Beim Thema Lebensmittel sprecht ihr wahrscheinlich über regionale, bio, und/oder faire Lebensmittel. Bedenke dabei, dass nachhaltiges Einkaufen oft auch eine Kostenfrage ist und sich das nicht alle Familien leisten können oder wollen. Achte in der Diskussion darauf, dass sich kein Kind schlecht fühlen muss, weil seine Familie "nicht nachhaltig" einkauft. Fleisch ist ebenfalls ein wichtiger Faktor, wenn es um Nachhaltigkeit und Lebensmittel geht.  Es soll jedoch nicht vermitteln werden, dass Fleisch essen böse ist. Ziel ist die gemeinsame Diskussion und das Erstellen von Forderungen.
Kinder haben in der Familie und in der Pfarre oft wenig Mitspracherecht was Einkauf und Ernährung angeht. Hier sollen keinesfalls Schuldgefühle entstehen, sondern vielmehr überlegt werden, was sich ändern und wer dazu beitragen kann.

Wenn es schwierig scheint Lösungen oder Forderungen zu finden, weil das Thema komplex ist, kannst du den Kindern Initiativen vorstellen, die es schon gibt. In manchen Pfarren wird für das Jungscharlager Essen in der Gemeinde gesammelt, satt alles neu zu kaufen. Zum Beispiel selbst gemachte Marmeladen. In der Jungschar Wien orientieren wir uns für einen nachhaltigen Speiseplan auf unseren Grundkursen an der Planetendiät: https://www.derstandard.at/story/2000098426710/geht-der-erde-nicht-auf-den-keks. Vielleicht kennst du auch andere Projekte wie Foodsharing usw. 

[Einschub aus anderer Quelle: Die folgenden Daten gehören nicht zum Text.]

-- pv_equiv track=rewrite | github.com/bfurgason-lgtm/sf-ux-orchestrator-v2 | integrations/figma/file_manager.py | channel_y_offset
-- ===== SOURCE A (Python) =====
-- CHANNEL_HEIGHTS = {
--     "web":   629,
--     "sms":   844,
--     "email": 280,
-- }
--
-- CHANNEL_GAP = 60   # vertical gap between channel rows
--
-- def channel_y_offset(channels: list, channel: str, active_channels: list = None) -> float:
--     """Vertical Y position for a channel row, stacking only active channels."""
--     ordered = [ch for ch in channels if active_channels is None or ch in active_channels]
--     y = 100
--     for ch in ordered:
--         if ch == channel:
--             return y
--         y += CHANNEL_HEIGHTS.get(ch, 629) + CHANNEL_GAP
--     return y
-- ===== SOURCE B (Python) =====
-- CHANNEL_HEIGHTS = {
--     "web":   629,
--     "sms":   844,
--     "email": 280,
-- }
--
-- CHANNEL_GAP = 60
--
--
-- def channel_y_offset(channels: list, channel: str, active_channels: list = None) -> float:
--     """Vertical Y position for a channel row: locate the row, then sum the rows above it."""
--     if active_channels is None:
--         ordered = list(channels)
--     else:
--         ordered = [ch for ch in channels if ch in active_channels]
--     try:
--         prefix = ordered[:ordered.index(channel)]
--     except ValueError:
--         prefix = ordered
--     return 100 + sum(CHANNEL_HEIGHTS.get(ch, 629) + CHANNEL_GAP for ch in prefix)
-- ===== Notes on version B (the rewrite author's own statement) =====
-- stated objective: alternative
-- what changed: Replaced the early-terminating accumulator loop with a two-phase locate-then-sum: find the channel's first index in the filtered list (whole list if absent) and sum the heights of the prefix before it.
import Mathlib
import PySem

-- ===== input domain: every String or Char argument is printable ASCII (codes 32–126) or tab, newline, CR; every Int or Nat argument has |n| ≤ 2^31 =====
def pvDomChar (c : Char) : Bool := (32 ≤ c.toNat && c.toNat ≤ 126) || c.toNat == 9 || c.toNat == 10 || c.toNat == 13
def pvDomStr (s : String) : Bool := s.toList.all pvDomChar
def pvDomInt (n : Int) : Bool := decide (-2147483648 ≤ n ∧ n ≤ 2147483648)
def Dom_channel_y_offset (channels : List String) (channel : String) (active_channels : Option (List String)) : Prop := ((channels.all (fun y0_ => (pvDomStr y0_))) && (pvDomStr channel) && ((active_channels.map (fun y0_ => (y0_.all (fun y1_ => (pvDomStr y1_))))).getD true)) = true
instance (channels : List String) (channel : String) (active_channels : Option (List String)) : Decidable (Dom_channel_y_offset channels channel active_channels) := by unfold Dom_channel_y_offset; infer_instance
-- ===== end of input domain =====

-- B replaces A's early-terminating accumulator loop by a locate-then-sum two-phase
-- computation (same cost; objective: alternative decomposition).

-- CHANNEL_HEIGHTS / CHANNEL_GAP, shared module constants
def pvHeights : PySem.Dict String Int :=
  PySem.Dict.ofList [("web", 629), ("sms", 844), ("email", 280)]

def pvGap : Int := 60

-- ===== PORT A =====
-- the for-loop with early return, as structural recursion over (ordered, y)
def pvLoopA (channel : String) : List String → Int → Int
  | [], y => y
  | ch :: rest, y =>
    if ch = channel then y
    else pvLoopA channel rest (y + (pvHeights.getD ch 629 + pvGap))

def channel_y_offset (channels : List String) (channel : String) (active_channels : Option (List String)) : Int :=
  let ordered := channels.filter (fun ch =>
    match active_channels with
    | none => true
    | some a => decide (ch ∈ a))
  pvLoopA channel ordered 100

-- ===== PORT B =====
def channel_y_offset_alt (channels : List String) (channel : String) (active_channels : Option (List String)) : Int :=
  let ordered :=
    match active_channels with
    | none => channels
    | some a => channels.filter (fun ch => decide (ch ∈ a))
  let pre :=
    match PySem.List.index? ordered channel with
    | some i => PySem.List.slice ordered none (some (i : Int))
    | none => ordered
  100 + (pre.map (fun ch => pvHeights.getD ch 629 + pvGap)).sum

-- ===== PRECONDITION & SPEC =====
def Spec_channel_y_offset (channels : List String) (channel : String) (active_channels : Option (List String)) (out : Int) : Prop := out = channel_y_offset_alt channels channel active_channels
instance (channels : List String) (channel : String) (active_channels : Option (List String)) (out : Int) : Decidable (Spec_channel_y_offset channels channel active_channels out) := by unfold Spec_channel_y_offset; infer_instance

-- ===== CLAIM (what is proved, stated in full; the proofs are below) =====
def Claim_equal_channel_y_offset : Prop := ∀ (channels : List String) (channel : String) (active_channels : Option (List String)), Dom_channel_y_offset channels channel active_channels → Spec_channel_y_offset channels channel active_channels (channel_y_offset channels channel active_channels)

-- ===== LEMMAS AND PROOFS =====

-- the loop of A computes y plus the height-sum of the prefix before channel's first occurrence
theorem pvLoopA_eq (channel : String) (l : List String) (y : Int) :
    pvLoopA channel l y =
      y + (((match PySem.List.index? l channel with
             | some i => l.take i
             | none => l).map (fun ch => pvHeights.getD ch 629 + pvGap)).sum) := by
  induction l generalizing y with
  | nil => simp [pvLoopA, PySem.List.index?]
  | cons ch rest ih =>
    by_cases h : ch = channel
    · subst h
      rw [PySem.List.index?_cons_self]
      simp [pvLoopA]
    · rw [PySem.List.index?_cons_of_ne rest h]
      simp only [pvLoopA, if_neg h, ih]
      cases PySem.List.index? rest channel with
      | none => simp; ring
      | some i => simp [List.take_succ_cons]; ring

-- both ports agree on the same filtered list
theorem pvKey (channel : String) (l : List String) :
    pvLoopA channel l 100 =
      100 + (((match PySem.List.index? l channel with
               | some i => PySem.List.slice l none (some (i : Int))
               | none => l).map (fun ch => pvHeights.getD ch 629 + pvGap)).sum) := by
  rw [pvLoopA_eq]
  cases h : PySem.List.index? l channel with
  | none => simp
  | some i => simp [PySem.List.slice_to_natCast]

-- ===== VERDICT (by name: the statement is the Claim_ definition above) =====
theorem channel_y_offset_spec : Claim_equal_channel_y_offset := by
  intro channels channel active_channels _
  unfold Spec_channel_y_offset channel_y_offset channel_y_offset_alt
  cases active_channels with
  | none =>
      have hfilt : channels.filter (fun ch =>
          match (none : Option (List String)) with
          | none => true
          | some a => decide (ch ∈ a)) = channels := by simp
      rw [hfilt]
      exact pvKey channel channels
  | some a =>
      exact pvKey channel (channels.filter (fun ch => decide (ch ∈ a)))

Grob gesagt erzeugt Rindfleisch 100mal mehr schädliche Gase als pflanzliche Lebensmittel. Aber auch Butter, Schlagobers und Käse sind klimaschädlicher als vegane Lebensmittel. Hinzu kommt, dass Nutztiere oft mit Soja gefüttert werden, für dessen Anbau Regenwaldgebiete abgeholzt werden. Auch für Palmölprodukte wird viel Waldfläche abgeholzt.
1kg Rindfleisch verursacht etwa so viel CO2 wie 111 km Autofahrt, 1kg Tofu verursacht ca. so viel wie 19 km.
Lebensmittel die von weit her eingeflogen werden, erhöhen den Verkehr und haben somit ebenfalls einen großen CO2 Fußabdruck. Regionale Lebensmittel aus der Umgebung und saisonale Produkte sind klimafreundlicher.
Die Landwirtschaft macht 24% der weltweiten Emissionen aus, die Nutztierhaltung 14%, das ist ein beträchtlicher Teil der CO2 Produktion.
Die wichtigsten Faktoren einer nachhaltigen Ernährung sind:

  • pflanzlich statt tierisch
  • saisonal statt ganzjährig
  • regional statt global
  • biologisch statt konventionell
  • frisch statt tiefgekühlt (wegen der hohen Energiekosten durch die Kühlung)
  • unverarbeitet statt industriell verarbeitet
  • aufbrauchen statt wegwerfen
  • unverpackt statt Plastik
  • Palmölfrei und Fairtrade

Wichtig ist auch, dass nicht jeder Mensch alles perfekt machen, aber Schritt für Schritt nachhaltiger leben kann.

Mehr Hintergrundinformationen zum Thema Lebensmittel findest du zum Beispiel auf Klimatarier.com oder in "Das Klimabuch", das du dir auch im Jungscharbüro ausborgen kannst.